Problems involving Time, Distance and Speed are solved based on one simple formula.
Distance = Speed * Time
Which implies →
Speed = Distance / Time and
Time = Distance / Speed
Let us take a look at some simple examples of distance, time and speed problems.
Example 1. A boy walks at a speed of 4 kmph. How much time does he take to walk a distance of 20 km?
Solution
Time = Distance / speed = 20/4 = 5 hours.
Example 2. A cyclist covers a distance of 15 miles in 2 hours. Calculate his speed.
Solution
Speed = Distance/time = 15/2 = 7.5 miles per hour.
Example 3. A car takes 4 hours to cover a distance, if it travels at a speed of 40 mph. What should be its speed to cover the same distance in 1.5 hours?
Solution
Distance covered = 4*40 = 160 miles
Speed required to cover the same distance in 1.5 hours = 160/1.5 = 106.66 mph
Now, take a look at the following example:
Example 4. If a person walks at 4 mph, he covers a certain distance. If he walks at 9 mph, he covers 7.5 miles more. How much distance did he actually cover?
Now we can see that the direct application of our usual formula Distance = Speed * Time or its variations cannot be done in this case and we need to put in extra effort to calculate the given parameters.
Let us see how this question can be solved.
Solution
For these kinds of questions, a table like this might make it easier to solve.
Distance | Speed | Time |
d | 4 | t |
d+7.5 | 9 | t |
Let the distance covered by that person be ‘d’.
Walking at 4 mph and covering a distance ‘d’ is done in a time of ‘d/4’
IF he walks at 9 mph, he covers 7.5 miles more than the actual distance d, which is ‘d+7.5’.
He does this in a time of (d+7.5)/9.
Since the time is same in both the cases →
d/4 = (d+7.5)/9 → 9d = 4(d+7.5) → 9d=4d+30 → d = 6.
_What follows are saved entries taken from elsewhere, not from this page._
-- pv_equiv track=rewrite | github.com/yujy118/vcms-i18n | scripts/qa_check.py | check_newline
-- ===== SOURCE A (Python) =====
-- WARNING = 'WARNING'
--
-- def check_newline(ko, tr):
--     issues = []
--     for lang, data in tr.items():
--         for key in data:
--             if key not in ko: continue
--             ko_n = ko[key].count('\n')
--             tr_n = data[key].count('\n')
--             if abs(ko_n - tr_n) > 1:
--                 issues.append({'severity': WARNING, 'check': 'newline_mismatch',
--                     'key': key, 'lang': lang,
--                     'message': f'ko:{ko_n} vs {lang}:{tr_n}'})
--     return issues
-- ===== SOURCE B (Python) =====
-- WARNING = 'WARNING'
--
-- def check_newline(ko, tr):
--     # per language, the issue chunk is computed by structural recursion over the
--     # key/text pairs (built back-to-front by prepending); chunks are concatenated
--     out = []
--     for lang, data in tr.items():
--         out += _keys(ko, lang, list(data.items()))
--     return out
--
-- def _keys(ko, lang, pairs):
--     if not pairs:
--         return []
--     key, text = pairs[0]
--     rest = _keys(ko, lang, pairs[1:])
--     base = ko.get(key)
--     if base is None:
--         return rest
--     ko_n = base.count('\n')
--     tr_n = text.count('\n')
--     if ko_n - tr_n > 1 or tr_n - ko_n > 1:
--         return [{'severity': WARNING, 'check': 'newline_mismatch', 'key': key,
--                  'lang': lang, 'message': f'ko:{ko_n} vs {lang}:{tr_n}'}] + rest
--     return rest
-- ===== Notes on version B (the rewrite author's own statement) =====
-- stated objective: alternative
-- what changed: B replaces A's inner imperative loop (membership check, fresh ko[key]/data[key] lookups, abs test, append to a shared accumulator) by structural recursion over each language's key/text pairs that builds the issue chunk back-to-front by prepending, using a single .get/None lookup and a two-sided difference test; the outer loop just concatenates the per-language chunks; Pre_ only excludes association lists with duplicate keys, which are not encodings of any Python dict.
import Mathlib
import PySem

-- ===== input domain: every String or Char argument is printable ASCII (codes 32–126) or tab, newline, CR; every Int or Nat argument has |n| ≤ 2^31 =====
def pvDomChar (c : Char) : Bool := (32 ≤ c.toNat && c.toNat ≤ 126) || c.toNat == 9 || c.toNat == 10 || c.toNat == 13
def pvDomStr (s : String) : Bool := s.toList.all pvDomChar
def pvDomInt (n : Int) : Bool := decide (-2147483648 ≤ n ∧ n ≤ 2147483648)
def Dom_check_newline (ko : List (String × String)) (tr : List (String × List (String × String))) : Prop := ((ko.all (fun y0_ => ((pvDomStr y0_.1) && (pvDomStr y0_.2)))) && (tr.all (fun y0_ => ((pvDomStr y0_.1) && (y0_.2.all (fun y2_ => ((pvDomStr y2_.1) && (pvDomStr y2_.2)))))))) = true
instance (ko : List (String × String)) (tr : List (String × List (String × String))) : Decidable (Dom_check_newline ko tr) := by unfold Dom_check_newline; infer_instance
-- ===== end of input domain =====

-- B replaces A's inner imperative loop by structural recursion over each language's key/text
-- pairs (the chunk is built back-to-front by prepending), with the outer loop concatenating
-- the per-language chunks; same output, objective: alternative.

-- ===== PORT A =====
-- literal transliteration of A's nested loops; Python's d[key] cannot raise at either lookup
-- (ko[key] is guarded by the `key not in ko` check, data[key] takes key from data itself),
-- so both are ported as getD with an unreachable default.
def check_newline (ko : List (String × String)) (tr : List (String × List (String × String))) : List (List (String × String)) :=
  tr.foldl (fun issues lp =>
    lp.2.foldl (fun issues q =>
      let key := q.1
      if (PySem.Dict.mk ko).contains key = false then issues
      else
        let ko_n : Int := (PySem.Str.count ((PySem.Dict.mk ko).getD key "") "\n" : Int)
        let tr_n : Int := (PySem.Str.count ((PySem.Dict.mk lp.2).getD key "") "\n" : Int)
        if 1 < |ko_n - tr_n| then
          issues ++ [[("severity", "WARNING"), ("check", "newline_mismatch"),
                      ("key", key), ("lang", lp.1),
                      ("message", "ko:" ++ PySem.Int.toStr ko_n ++ " vs " ++ lp.1 ++ ":" ++ PySem.Int.toStr tr_n)]]
        else issues) issues) []

-- ===== PORT B =====
-- the warning record built by Source B's _keys
def pvWarn (key lang : String) (ko_n tr_n : Int) : List (String × String) :=
  [("severity", "WARNING"), ("check", "newline_mismatch"), ("key", key), ("lang", lang),
   ("message", "ko:" ++ PySem.Int.toStr ko_n ++ " vs " ++ lang ++ ":" ++ PySem.Int.toStr tr_n)]

-- Source B's _keys: structural recursion over one language's key/text pairs, prepending
def pvKeys (ko : PySem.Dict String String) (lang : String) : List (String × String) → List (List (String × String))
  | [] => []
  | q :: pairs =>
    let rest := pvKeys ko lang pairs
    match ko.get? q.1 with
    | none => rest
    | some base =>
      let ko_n : Int := (PySem.Str.count base "\n" : Int)
      let tr_n : Int := (PySem.Str.count q.2 "\n" : Int)
      if 1 < ko_n - tr_n ∨ 1 < tr_n - ko_n then pvWarn q.1 lang ko_n tr_n :: rest else rest

-- literal transliteration of Source B's check_newline: loop over the languages, concatenating chunks
def check_newline_alt (ko : List (String × String)) (tr : List (String × List (String × String))) : List (List (String × String)) :=
  tr.foldl (fun out lp => out ++ pvKeys (PySem.Dict.mk ko) lp.1 lp.2) []

-- ===== PRECONDITION & SPEC =====
-- Pre_ excludes association lists carrying a duplicate key (in ko or inside some translation
-- table): those are not encodings of any Python dict — every dict the Python code can receive
-- has distinct keys — and first-match vs last-wins order on them is accidental.
def Pre_check_newline (ko : List (String × String)) (tr : List (String × List (String × String))) : Prop :=
  (ko.map Prod.fst).Nodup ∧ ∀ p ∈ tr, (p.2.map Prod.fst).Nodup
instance (ko : List (String × String)) (tr : List (String × List (String × String))) : Decidable (Pre_check_newline ko tr) := by unfold Pre_check_newline; infer_instance

def pvWitness_check_newline : (List (String × String)) × (List (String × List (String × String))) :=
  ([("greet", "hi")], [("en", [("greet", "hi\n\nthere")])])

def Spec_check_newline (ko : List (String × String)) (tr : List (String × List (String × String))) (out : List (List (String × String))) : Prop := out = check_newline_alt ko tr
instance (ko : List (String × String)) (tr : List (String × List (String × String))) (out : List (List (String × String))) : Decidable (Spec_check_newline ko tr out) := by unfold Spec_check_newline; infer_instance

-- ===== CLAIM (what is proved, stated in full; the proofs are below) =====
def Claim_equal_check_newline : Prop := ∀ (ko : List (String × String)) (tr : List (String × List (String × String))), Dom_check_newline ko tr → Pre_check_newline ko tr → Spec_check_newline ko tr (check_newline ko tr)

-- ===== LEMMAS AND PROOFS =====

-- the common middle form both ports are reduced to
def pvStep (ko : List (String × String)) (lang : String) (q : String × String) :
    Option (List (String × String)) :=
  match (PySem.Dict.mk ko).get? q.1 with
  | none => none
  | some v =>
    let kn : Int := (PySem.Str.count v "\n" : Int)
    let tn : Int := (PySem.Str.count q.2 "\n" : Int)
    if 1 < |kn - tn| then some (pvWarn q.1 lang kn tn) else none

-- one step of A's inner loop, on a key drawn from data, appends exactly pvStep's output
theorem pv_stepA (ko data : List (String × String)) (lang : String)
    (q : String × String) (hq : q ∈ data) (hd : (data.map Prod.fst).Nodup)
    (acc : List (List (String × String))) :
    (if (PySem.Dict.mk ko).contains q.1 = false then acc
     else
       let ko_n : Int := (PySem.Str.count ((PySem.Dict.mk ko).getD q.1 "") "\n" : Int)
       let tr_n : Int := (PySem.Str.count ((PySem.Dict.mk data).getD q.1 "") "\n" : Int)
       if 1 < |ko_n - tr_n| then
         acc ++ [[("severity", "WARNING"), ("check", "newline_mismatch"),
                  ("key", q.1), ("lang", lang),
                  ("message", "ko:" ++ PySem.Int.toStr ko_n ++ " vs " ++ lang ++ ":" ++ PySem.Int.toStr tr_n)]]
       else acc)
    = acc ++ (pvStep ko lang q).toList := by
  have hdata : (PySem.Dict.mk data).getD q.1 "" = q.2 :=
    PySem.Dict.getD_of_mem_items _ (by simpa [PySem.Dict.items] using hq)
      (by simpa [PySem.Dict.keys, PySem.Dict.items] using hd) ""
  unfold pvStep
  rw [PySem.Dict.contains_eq_isSome_get?, hdata]
  cases hko : (PySem.Dict.mk ko).get? q.1 with
  | none => simp
  | some v =>
    have : (PySem.Dict.mk ko).getD q.1 "" = v := PySem.Dict.getD_of_get?_eq_some _ "" hko
    simp only [this, Option.isSome_some]
    rw [if_neg (by simp)]
    split <;> simp [pvWarn]

-- A's inner loop over data equals filterMap pvStep appended to the accumulator
theorem pv_inner (ko data : List (String × String)) (lang : String)
    (hd : (data.map Prod.fst).Nodup) :
    ∀ (l : List (String × String)), (∀ q ∈ l, q ∈ data) →
    ∀ (acc : List (List (String × String))),
    l.foldl (fun issues q =>
      let key := q.1
      if (PySem.Dict.mk ko).contains key = false then issues
      else
        let ko_n : Int := (PySem.Str.count ((PySem.Dict.mk ko).getD key "") "\n" : Int)
        let tr_n : Int := (PySem.Str.count ((PySem.Dict.mk data).getD key "") "\n" : Int)
        if 1 < |ko_n - tr_n| then
          issues ++ [[("severity", "WARNING"), ("check", "newline_mismatch"),
                      ("key", key), ("lang", lang),
                      ("message", "ko:" ++ PySem.Int.toStr ko_n ++ " vs " ++ lang ++ ":" ++ PySem.Int.toStr tr_n)]]
        else issues) acc
    = acc ++ l.filterMap (pvStep ko lang) := by
  intro l
  induction l with
  | nil => intro _ acc; simp
  | cons q rest ih =>
    intro hsub acc
    have hq : q ∈ data := hsub q (List.mem_cons_self ..)
    simp only [List.foldl_cons]
    rw [ih (fun x hx => hsub x (List.mem_cons_of_mem _ hx)),
        pv_stepA ko data lang q hq hd acc]
    cases h : pvStep ko lang q with
    | none => simp [h]
    | some w => simp [h]

-- B's per-language recursion computes the same filterMap
theorem pv_keys_eq (ko : List (String × String)) (lang : String)
    (l : List (String × String)) :
    pvKeys (PySem.Dict.mk ko) lang l = l.filterMap (pvStep ko lang) := by
  induction l with
  | nil => rfl
  | cons q rest ih =>
    simp only [pvKeys, ih, List.filterMap_cons]
    unfold pvStep
    cases (PySem.Dict.mk ko).get? q.1 with
    | none => rfl
    | some v =>
      simp only []
      have habs : (1 < (PySem.Str.count v "\n" : Int) - (PySem.Str.count q.2 "\n" : Int) ∨
          1 < (PySem.Str.count q.2 "\n" : Int) - (PySem.Str.count v "\n" : Int)) ↔
          1 < |(PySem.Str.count v "\n" : Int) - (PySem.Str.count q.2 "\n" : Int)| := by
        rw [lt_abs]; omega
      rw [if_congr habs rfl rfl]
      split <;> simp

-- ===== VERDICT (by name: the statement is the Claim_ definition above) =====
theorem check_newline_spec : Claim_equal_check_newline := by
  intro ko tr _ hpre
  unfold Spec_check_newline check_newline check_newline_alt
  rw [PySem.List.foldl_congr_mem' tr _
        (fun acc lp => acc ++ lp.2.filterMap (pvStep ko lp.1)) []
        (fun lp hlp acc => pv_inner ko lp.2 lp.1 (hpre.2 lp hlp) lp.2 (fun _ h => h) acc),
      PySem.List.foldl_append_eq_flatMap, PySem.List.foldl_append_eq_flatMap]
  simp only [List.nil_append]
  exact List.flatMap_congr (fun lp _ => (pv_keys_eq ko lp.1 lp.2).symm)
So, he covered a distance of 6 miles in 1.5 hours.
Example 5. A train is going at 1/3 of its usual speed and it takes an extra 30 minutes to reach its destination. Find its usual time to cover the same distance.
Solution
Here, we see that the distance is same.
Let us assume that its usual speed is ‘s’ and time is ‘t’, then
Distance | Speed | Time |
d | s | t min |
d | S+1/3 | t+30 min |
s*t = (1/3)s*(t+30) → t = t/3 + 10 → t = 15.
So the actual time taken to cover the distance is 15 minutes.
Note: Note the time is expressed in terms of ‘minutes’. When we express distance in terms of miles or kilometers, time is expressed in terms of hours and has to be converted into appropriate units of measurement.
Solved Questions on Trains
Example 1. X and Y are two stations which are 320 miles apart. A train starts at a certain time from X and travels towards Y at 70 mph. After 2 hours, another train starts from Y and travels towards X at 20 mph. At what time do they meet?
Solution
Let the time after which they meet be ‘t’ hours.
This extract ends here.